Work order:
What is needed is an exact copy of the lines in the listing below, from the one with "actual + (d - 1) * w" up to and including the one with "d line rest", with no other lines.

Input material:
☆ ☆ ☆ ☆ ☆ ☆ ☆

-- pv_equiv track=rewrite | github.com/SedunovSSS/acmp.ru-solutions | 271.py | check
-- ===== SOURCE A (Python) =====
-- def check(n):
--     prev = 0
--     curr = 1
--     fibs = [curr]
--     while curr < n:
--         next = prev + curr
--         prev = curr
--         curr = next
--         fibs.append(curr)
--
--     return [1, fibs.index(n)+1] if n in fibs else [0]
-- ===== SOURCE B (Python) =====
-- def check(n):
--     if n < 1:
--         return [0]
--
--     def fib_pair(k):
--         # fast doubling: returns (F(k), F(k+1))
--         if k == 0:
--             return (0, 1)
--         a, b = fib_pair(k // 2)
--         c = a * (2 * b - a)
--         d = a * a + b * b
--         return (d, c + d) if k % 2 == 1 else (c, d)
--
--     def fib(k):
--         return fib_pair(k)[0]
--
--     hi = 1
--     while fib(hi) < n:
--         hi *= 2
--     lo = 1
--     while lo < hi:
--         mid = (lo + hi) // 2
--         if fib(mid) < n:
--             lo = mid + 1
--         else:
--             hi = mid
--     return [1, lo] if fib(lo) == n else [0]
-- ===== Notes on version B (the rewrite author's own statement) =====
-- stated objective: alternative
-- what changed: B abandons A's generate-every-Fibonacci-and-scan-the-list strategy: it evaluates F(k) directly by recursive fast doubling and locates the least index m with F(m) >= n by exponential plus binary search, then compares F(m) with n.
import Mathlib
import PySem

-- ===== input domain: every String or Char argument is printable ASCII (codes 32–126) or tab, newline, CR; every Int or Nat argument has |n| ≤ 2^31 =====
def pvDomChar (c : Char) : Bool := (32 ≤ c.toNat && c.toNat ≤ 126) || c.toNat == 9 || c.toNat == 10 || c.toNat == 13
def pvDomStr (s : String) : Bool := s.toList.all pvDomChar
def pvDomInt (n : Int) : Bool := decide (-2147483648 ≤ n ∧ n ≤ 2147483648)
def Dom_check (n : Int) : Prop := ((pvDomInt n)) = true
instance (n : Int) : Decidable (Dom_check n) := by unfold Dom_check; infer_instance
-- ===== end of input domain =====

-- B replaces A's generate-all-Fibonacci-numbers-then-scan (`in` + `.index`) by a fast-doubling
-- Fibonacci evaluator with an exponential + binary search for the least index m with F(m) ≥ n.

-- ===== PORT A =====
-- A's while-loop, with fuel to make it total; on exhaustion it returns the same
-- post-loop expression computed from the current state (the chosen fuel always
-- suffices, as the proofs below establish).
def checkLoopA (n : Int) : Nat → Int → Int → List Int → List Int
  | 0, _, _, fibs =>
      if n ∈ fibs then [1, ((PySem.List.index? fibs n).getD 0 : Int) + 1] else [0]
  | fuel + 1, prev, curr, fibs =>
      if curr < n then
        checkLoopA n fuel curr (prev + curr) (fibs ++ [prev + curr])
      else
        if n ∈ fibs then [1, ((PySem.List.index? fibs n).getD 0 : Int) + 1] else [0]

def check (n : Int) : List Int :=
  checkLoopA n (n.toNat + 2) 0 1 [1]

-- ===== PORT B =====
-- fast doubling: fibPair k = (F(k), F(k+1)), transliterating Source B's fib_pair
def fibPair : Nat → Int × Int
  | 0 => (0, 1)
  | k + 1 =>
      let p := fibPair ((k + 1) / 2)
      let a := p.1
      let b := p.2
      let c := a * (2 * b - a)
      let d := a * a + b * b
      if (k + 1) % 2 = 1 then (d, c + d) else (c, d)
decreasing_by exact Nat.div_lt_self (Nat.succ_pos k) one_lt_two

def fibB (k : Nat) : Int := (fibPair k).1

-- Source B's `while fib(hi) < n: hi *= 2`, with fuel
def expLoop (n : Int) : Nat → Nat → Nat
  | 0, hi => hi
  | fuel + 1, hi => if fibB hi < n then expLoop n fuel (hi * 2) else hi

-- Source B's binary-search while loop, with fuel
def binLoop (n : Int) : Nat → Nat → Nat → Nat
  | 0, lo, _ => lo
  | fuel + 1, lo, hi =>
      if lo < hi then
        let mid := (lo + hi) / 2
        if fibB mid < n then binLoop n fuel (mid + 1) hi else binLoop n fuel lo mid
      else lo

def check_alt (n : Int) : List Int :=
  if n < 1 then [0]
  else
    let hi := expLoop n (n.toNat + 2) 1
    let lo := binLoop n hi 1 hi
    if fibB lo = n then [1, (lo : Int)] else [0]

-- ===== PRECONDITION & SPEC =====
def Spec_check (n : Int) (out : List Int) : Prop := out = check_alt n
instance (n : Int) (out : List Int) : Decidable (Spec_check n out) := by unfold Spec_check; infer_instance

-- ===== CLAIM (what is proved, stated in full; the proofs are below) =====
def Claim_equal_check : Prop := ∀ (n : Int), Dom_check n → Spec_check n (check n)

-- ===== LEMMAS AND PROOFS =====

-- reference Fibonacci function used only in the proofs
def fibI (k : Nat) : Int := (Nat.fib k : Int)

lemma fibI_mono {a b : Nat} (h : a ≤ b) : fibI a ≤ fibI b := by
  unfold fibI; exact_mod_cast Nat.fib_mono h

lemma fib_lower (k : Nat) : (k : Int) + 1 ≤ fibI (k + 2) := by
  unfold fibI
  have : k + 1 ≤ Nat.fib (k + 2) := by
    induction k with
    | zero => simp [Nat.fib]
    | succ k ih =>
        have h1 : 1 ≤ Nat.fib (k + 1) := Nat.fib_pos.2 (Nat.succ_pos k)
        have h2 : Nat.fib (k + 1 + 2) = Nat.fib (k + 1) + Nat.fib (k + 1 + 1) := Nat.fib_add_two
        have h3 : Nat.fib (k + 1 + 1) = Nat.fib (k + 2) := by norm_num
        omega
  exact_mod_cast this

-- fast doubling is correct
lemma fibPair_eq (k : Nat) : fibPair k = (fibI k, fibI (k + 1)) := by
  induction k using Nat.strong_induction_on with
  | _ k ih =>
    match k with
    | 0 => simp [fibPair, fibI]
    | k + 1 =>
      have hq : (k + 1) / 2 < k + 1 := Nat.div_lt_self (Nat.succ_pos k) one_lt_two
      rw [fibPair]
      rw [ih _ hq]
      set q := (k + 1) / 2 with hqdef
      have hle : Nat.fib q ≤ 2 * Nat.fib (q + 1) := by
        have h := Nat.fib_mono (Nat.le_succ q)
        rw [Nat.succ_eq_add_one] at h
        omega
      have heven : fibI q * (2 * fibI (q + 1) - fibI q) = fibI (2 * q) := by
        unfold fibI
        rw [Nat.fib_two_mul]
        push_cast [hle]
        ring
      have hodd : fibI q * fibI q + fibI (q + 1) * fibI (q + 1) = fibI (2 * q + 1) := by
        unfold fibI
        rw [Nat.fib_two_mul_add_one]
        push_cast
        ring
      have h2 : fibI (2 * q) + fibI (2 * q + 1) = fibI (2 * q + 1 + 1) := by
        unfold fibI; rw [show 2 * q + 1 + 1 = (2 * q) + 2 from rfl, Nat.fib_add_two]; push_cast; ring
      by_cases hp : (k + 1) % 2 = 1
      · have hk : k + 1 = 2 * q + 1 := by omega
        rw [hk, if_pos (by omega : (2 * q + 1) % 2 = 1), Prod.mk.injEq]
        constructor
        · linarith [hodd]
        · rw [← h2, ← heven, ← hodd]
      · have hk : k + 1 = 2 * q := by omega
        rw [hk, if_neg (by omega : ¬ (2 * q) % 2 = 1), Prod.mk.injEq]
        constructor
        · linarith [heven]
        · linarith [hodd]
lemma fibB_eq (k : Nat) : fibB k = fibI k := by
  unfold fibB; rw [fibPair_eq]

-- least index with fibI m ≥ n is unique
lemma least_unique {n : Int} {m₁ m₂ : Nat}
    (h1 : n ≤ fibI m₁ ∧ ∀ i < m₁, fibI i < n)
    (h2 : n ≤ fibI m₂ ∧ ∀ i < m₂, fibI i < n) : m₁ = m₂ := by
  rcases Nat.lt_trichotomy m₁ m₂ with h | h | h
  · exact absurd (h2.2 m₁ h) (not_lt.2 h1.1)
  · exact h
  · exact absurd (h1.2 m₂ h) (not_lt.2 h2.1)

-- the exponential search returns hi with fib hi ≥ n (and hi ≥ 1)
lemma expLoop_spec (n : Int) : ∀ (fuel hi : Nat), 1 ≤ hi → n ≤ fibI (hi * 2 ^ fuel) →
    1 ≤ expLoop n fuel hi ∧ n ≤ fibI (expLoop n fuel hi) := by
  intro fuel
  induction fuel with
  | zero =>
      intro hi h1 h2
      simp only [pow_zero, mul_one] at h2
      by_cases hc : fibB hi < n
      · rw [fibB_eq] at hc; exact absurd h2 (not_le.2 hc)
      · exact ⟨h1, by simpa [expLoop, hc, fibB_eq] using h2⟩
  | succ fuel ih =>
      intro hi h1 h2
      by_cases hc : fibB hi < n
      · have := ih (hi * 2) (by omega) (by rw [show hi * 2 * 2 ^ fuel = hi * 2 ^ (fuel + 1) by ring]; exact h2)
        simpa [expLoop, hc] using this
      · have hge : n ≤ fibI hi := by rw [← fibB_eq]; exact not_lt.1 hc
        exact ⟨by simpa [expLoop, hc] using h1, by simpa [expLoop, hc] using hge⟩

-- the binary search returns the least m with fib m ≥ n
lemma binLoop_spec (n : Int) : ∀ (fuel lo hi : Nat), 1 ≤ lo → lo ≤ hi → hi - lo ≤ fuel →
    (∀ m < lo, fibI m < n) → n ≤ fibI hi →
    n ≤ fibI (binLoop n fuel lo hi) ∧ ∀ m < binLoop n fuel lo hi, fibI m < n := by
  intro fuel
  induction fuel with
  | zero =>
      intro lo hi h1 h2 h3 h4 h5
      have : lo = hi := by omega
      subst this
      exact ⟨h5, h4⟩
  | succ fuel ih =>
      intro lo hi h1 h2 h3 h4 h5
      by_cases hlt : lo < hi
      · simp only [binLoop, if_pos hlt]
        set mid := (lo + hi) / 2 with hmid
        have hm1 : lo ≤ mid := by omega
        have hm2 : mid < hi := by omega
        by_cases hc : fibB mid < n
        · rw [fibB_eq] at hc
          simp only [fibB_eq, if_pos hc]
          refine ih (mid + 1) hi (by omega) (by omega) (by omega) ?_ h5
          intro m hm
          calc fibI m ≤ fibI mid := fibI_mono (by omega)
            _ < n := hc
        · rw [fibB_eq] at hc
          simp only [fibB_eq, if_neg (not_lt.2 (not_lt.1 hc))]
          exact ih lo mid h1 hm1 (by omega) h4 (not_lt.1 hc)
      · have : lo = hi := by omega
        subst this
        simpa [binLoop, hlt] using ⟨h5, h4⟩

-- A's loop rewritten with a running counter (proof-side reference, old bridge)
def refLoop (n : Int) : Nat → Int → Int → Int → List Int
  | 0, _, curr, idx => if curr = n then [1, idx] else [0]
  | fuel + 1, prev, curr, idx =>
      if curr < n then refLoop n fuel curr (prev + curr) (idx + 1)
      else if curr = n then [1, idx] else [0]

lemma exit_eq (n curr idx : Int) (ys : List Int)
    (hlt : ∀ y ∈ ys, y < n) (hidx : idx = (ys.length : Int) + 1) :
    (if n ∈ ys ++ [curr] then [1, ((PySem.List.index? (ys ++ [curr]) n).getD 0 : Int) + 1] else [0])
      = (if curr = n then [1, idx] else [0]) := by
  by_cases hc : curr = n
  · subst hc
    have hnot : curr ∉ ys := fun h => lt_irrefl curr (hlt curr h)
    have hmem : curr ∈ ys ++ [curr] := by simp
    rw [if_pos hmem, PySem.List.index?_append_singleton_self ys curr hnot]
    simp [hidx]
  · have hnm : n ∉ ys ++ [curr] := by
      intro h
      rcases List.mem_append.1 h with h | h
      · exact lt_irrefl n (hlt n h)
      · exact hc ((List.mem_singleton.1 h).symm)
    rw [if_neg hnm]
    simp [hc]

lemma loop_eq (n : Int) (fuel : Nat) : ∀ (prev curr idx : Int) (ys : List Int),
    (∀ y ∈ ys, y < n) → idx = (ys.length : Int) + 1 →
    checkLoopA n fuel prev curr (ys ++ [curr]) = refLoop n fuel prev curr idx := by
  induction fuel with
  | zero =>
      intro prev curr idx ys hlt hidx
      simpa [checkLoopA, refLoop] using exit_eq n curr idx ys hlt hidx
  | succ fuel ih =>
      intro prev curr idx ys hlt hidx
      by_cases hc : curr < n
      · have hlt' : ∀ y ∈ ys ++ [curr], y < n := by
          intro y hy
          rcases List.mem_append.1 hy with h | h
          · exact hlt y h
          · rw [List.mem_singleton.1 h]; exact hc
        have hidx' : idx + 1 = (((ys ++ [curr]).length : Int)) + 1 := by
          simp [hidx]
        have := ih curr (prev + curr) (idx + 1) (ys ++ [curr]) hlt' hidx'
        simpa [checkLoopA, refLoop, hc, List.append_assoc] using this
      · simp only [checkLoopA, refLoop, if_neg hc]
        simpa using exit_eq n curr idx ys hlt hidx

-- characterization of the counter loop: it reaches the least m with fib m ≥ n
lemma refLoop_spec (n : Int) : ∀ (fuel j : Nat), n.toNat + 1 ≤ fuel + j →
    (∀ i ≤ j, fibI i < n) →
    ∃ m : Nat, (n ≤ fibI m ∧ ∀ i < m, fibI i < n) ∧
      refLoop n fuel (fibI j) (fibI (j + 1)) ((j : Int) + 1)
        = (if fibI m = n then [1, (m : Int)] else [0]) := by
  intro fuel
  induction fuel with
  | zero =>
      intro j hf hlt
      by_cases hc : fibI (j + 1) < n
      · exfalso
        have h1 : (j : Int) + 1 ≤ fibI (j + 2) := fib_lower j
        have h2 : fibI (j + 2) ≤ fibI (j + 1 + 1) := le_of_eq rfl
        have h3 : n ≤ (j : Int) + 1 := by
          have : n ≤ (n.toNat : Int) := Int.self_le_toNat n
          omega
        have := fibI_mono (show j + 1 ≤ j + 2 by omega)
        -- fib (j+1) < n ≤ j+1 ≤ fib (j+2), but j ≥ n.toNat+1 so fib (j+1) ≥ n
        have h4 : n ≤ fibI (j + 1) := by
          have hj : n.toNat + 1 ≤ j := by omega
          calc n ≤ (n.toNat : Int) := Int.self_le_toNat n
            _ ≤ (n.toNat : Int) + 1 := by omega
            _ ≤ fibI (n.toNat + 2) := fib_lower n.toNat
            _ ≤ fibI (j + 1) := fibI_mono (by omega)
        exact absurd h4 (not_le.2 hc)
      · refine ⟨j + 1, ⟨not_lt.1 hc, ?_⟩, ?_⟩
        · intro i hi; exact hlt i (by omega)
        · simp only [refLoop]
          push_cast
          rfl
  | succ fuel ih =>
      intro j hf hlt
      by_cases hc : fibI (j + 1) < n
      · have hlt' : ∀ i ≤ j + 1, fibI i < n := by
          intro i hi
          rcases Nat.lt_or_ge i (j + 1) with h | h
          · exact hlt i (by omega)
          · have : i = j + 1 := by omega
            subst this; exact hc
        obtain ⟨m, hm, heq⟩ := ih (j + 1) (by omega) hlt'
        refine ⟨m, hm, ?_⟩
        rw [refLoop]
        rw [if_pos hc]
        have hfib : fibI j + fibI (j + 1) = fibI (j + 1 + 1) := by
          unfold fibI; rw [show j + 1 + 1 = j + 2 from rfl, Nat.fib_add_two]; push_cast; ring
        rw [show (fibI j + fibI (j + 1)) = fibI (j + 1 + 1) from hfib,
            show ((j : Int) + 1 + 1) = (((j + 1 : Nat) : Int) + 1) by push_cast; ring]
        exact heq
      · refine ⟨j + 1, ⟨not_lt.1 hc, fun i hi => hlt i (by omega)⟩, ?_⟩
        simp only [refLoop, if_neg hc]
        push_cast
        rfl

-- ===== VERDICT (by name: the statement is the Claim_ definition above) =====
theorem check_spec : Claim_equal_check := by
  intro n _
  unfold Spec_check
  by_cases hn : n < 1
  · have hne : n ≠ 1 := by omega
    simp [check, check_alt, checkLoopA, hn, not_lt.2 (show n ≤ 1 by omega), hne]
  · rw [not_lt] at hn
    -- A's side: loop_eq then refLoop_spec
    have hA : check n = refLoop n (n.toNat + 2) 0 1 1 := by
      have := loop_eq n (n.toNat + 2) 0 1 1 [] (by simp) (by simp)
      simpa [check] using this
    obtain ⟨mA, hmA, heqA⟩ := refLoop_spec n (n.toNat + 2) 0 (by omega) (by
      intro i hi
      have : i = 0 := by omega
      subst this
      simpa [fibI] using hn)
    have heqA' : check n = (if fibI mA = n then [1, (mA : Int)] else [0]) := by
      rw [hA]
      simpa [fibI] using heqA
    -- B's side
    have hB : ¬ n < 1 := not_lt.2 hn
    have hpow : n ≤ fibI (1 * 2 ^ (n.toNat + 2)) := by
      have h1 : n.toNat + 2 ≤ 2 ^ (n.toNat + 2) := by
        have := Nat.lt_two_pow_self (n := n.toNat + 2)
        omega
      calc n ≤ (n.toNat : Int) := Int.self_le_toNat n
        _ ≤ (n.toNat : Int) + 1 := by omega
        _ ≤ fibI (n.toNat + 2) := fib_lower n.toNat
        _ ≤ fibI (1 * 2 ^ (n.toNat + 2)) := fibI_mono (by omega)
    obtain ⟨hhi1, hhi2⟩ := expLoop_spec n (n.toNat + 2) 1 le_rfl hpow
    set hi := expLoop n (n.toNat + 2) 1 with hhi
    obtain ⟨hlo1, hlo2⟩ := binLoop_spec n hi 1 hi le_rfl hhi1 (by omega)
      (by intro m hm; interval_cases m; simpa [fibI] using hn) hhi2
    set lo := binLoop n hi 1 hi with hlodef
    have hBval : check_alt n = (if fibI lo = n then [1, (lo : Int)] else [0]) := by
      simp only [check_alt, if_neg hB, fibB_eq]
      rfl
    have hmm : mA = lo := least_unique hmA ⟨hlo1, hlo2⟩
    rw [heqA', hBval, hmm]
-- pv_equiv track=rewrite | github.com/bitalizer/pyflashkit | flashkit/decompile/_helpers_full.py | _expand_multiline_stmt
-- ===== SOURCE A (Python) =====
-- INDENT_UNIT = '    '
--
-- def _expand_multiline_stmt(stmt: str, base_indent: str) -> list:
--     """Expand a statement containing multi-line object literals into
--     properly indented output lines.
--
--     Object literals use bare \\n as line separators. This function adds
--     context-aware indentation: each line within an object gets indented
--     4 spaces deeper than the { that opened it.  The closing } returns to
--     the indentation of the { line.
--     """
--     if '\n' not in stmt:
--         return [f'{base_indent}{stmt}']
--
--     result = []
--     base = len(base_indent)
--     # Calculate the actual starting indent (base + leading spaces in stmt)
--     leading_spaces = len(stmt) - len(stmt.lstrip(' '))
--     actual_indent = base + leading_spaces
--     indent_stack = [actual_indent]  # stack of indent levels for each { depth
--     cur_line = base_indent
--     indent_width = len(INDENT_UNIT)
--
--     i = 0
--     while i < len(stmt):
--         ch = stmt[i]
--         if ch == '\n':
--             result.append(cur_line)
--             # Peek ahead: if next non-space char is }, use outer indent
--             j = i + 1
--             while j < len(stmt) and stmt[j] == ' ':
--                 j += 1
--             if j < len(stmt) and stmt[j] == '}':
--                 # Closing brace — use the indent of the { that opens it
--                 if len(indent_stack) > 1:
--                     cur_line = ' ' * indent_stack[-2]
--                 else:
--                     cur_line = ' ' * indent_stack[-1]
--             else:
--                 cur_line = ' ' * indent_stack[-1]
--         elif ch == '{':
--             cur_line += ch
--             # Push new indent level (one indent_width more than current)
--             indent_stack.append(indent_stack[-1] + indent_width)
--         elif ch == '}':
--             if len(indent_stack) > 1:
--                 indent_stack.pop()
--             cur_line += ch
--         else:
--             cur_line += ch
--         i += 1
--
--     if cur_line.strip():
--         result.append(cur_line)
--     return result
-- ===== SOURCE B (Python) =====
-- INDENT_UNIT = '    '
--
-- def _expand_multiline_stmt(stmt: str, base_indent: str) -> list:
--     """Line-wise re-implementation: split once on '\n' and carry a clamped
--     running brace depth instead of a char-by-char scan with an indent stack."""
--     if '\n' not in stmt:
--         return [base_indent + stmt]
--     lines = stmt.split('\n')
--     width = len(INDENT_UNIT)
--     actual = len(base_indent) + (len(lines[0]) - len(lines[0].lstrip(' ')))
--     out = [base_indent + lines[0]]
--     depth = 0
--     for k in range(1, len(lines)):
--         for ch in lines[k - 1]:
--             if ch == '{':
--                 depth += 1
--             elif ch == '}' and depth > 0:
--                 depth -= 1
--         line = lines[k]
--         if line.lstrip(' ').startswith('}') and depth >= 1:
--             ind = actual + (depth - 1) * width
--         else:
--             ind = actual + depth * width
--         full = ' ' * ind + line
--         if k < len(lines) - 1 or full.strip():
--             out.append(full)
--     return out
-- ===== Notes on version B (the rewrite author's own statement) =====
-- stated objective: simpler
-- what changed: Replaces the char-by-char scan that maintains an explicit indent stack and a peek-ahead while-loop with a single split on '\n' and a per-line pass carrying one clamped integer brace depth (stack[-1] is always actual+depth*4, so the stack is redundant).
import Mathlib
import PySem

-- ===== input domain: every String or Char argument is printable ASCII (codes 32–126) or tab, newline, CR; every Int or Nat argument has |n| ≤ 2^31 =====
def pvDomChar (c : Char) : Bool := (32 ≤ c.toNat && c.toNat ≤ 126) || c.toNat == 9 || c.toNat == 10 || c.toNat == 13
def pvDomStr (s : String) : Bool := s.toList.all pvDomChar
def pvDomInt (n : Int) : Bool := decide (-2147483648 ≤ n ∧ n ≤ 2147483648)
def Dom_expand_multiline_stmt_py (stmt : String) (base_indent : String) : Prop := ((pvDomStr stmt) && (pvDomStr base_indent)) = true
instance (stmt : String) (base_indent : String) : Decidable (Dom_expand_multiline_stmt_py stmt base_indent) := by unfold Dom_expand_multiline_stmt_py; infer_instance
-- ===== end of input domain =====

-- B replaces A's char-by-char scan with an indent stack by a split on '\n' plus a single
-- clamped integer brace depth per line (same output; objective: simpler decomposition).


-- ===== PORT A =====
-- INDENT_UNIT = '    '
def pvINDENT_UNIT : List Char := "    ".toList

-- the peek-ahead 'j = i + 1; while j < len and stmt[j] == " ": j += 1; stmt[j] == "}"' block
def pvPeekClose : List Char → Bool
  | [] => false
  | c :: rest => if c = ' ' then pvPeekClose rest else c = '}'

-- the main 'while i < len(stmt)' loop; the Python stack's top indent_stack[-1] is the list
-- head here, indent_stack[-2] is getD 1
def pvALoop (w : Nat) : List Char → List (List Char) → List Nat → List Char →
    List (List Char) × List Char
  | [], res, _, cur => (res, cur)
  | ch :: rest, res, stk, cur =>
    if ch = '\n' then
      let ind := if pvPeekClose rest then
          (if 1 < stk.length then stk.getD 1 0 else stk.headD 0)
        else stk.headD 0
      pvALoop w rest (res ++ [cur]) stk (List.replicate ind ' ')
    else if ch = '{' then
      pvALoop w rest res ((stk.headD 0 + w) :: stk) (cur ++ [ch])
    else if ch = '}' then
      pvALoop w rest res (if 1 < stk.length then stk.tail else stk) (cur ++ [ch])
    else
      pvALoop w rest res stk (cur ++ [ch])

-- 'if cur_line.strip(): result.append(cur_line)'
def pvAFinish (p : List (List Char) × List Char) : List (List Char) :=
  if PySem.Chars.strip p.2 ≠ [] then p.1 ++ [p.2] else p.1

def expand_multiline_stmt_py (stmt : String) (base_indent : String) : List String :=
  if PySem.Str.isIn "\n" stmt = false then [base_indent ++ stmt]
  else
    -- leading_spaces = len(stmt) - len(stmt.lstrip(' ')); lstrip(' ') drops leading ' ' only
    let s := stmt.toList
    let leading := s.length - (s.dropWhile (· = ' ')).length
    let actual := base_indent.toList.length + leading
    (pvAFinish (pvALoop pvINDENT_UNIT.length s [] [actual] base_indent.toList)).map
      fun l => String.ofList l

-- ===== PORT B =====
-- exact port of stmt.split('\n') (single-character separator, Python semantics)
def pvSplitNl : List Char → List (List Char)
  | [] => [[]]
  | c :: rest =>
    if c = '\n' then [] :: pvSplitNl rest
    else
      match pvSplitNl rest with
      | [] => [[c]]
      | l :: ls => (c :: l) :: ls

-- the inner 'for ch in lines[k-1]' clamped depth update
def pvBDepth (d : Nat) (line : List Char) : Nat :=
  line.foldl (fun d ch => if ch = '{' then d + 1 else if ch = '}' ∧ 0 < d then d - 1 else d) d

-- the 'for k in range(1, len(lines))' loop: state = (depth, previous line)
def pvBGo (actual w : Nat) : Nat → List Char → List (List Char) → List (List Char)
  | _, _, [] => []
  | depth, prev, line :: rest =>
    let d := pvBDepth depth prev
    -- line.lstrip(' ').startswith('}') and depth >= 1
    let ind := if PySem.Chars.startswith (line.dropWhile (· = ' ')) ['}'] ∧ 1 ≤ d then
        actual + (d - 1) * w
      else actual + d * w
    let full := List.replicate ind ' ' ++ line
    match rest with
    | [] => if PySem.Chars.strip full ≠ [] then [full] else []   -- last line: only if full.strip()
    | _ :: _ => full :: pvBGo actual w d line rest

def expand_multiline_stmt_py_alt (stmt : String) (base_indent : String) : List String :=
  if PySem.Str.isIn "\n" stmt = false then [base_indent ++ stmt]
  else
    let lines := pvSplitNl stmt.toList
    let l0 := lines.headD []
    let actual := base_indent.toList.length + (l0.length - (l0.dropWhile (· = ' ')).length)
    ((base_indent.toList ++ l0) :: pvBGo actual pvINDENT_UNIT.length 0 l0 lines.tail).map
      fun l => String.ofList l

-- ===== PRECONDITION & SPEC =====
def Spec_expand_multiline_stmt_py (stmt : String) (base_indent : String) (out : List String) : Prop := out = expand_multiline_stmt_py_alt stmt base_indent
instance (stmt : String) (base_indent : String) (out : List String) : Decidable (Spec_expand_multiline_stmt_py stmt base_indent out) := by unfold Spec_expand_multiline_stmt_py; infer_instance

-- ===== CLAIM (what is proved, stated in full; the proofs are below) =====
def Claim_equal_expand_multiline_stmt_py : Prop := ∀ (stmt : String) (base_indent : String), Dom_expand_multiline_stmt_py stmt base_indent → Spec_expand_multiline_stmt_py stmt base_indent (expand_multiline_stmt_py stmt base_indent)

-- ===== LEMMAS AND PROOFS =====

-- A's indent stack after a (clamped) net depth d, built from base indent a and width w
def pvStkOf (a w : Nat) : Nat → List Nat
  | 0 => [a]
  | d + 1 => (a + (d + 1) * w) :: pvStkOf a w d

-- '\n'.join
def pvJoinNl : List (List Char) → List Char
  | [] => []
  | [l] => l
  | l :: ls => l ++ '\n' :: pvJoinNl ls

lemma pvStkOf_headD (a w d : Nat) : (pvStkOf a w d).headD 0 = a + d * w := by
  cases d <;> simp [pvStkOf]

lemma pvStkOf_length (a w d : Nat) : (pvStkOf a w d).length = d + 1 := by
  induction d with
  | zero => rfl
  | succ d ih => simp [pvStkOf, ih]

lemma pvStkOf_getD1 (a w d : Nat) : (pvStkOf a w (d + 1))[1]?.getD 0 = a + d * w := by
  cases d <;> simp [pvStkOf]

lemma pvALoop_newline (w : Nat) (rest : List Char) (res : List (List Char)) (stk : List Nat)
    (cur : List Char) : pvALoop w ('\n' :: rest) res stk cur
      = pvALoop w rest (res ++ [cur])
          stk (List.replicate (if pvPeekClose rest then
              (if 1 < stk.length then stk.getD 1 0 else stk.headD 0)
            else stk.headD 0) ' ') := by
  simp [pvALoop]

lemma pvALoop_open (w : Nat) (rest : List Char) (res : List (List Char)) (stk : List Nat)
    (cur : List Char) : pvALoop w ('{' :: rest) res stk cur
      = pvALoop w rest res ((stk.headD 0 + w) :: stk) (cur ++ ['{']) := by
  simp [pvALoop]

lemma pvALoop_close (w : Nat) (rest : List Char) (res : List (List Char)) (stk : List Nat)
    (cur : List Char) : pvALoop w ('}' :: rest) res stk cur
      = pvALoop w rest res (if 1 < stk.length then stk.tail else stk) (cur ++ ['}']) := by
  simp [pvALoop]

☆ ☆ ☆ ☆ ☆ ☆ ☆

The answer:
        actual + (d - 1) * w
      else actual + d * w
    let full := List.replicate ind ' ' ++ line
    match rest with
    | [] => if PySem.Chars.strip full ≠ [] then [full] else []   -- last line: only if full.strip()
    | _ :: _ => full :: pvBGo actual w d line rest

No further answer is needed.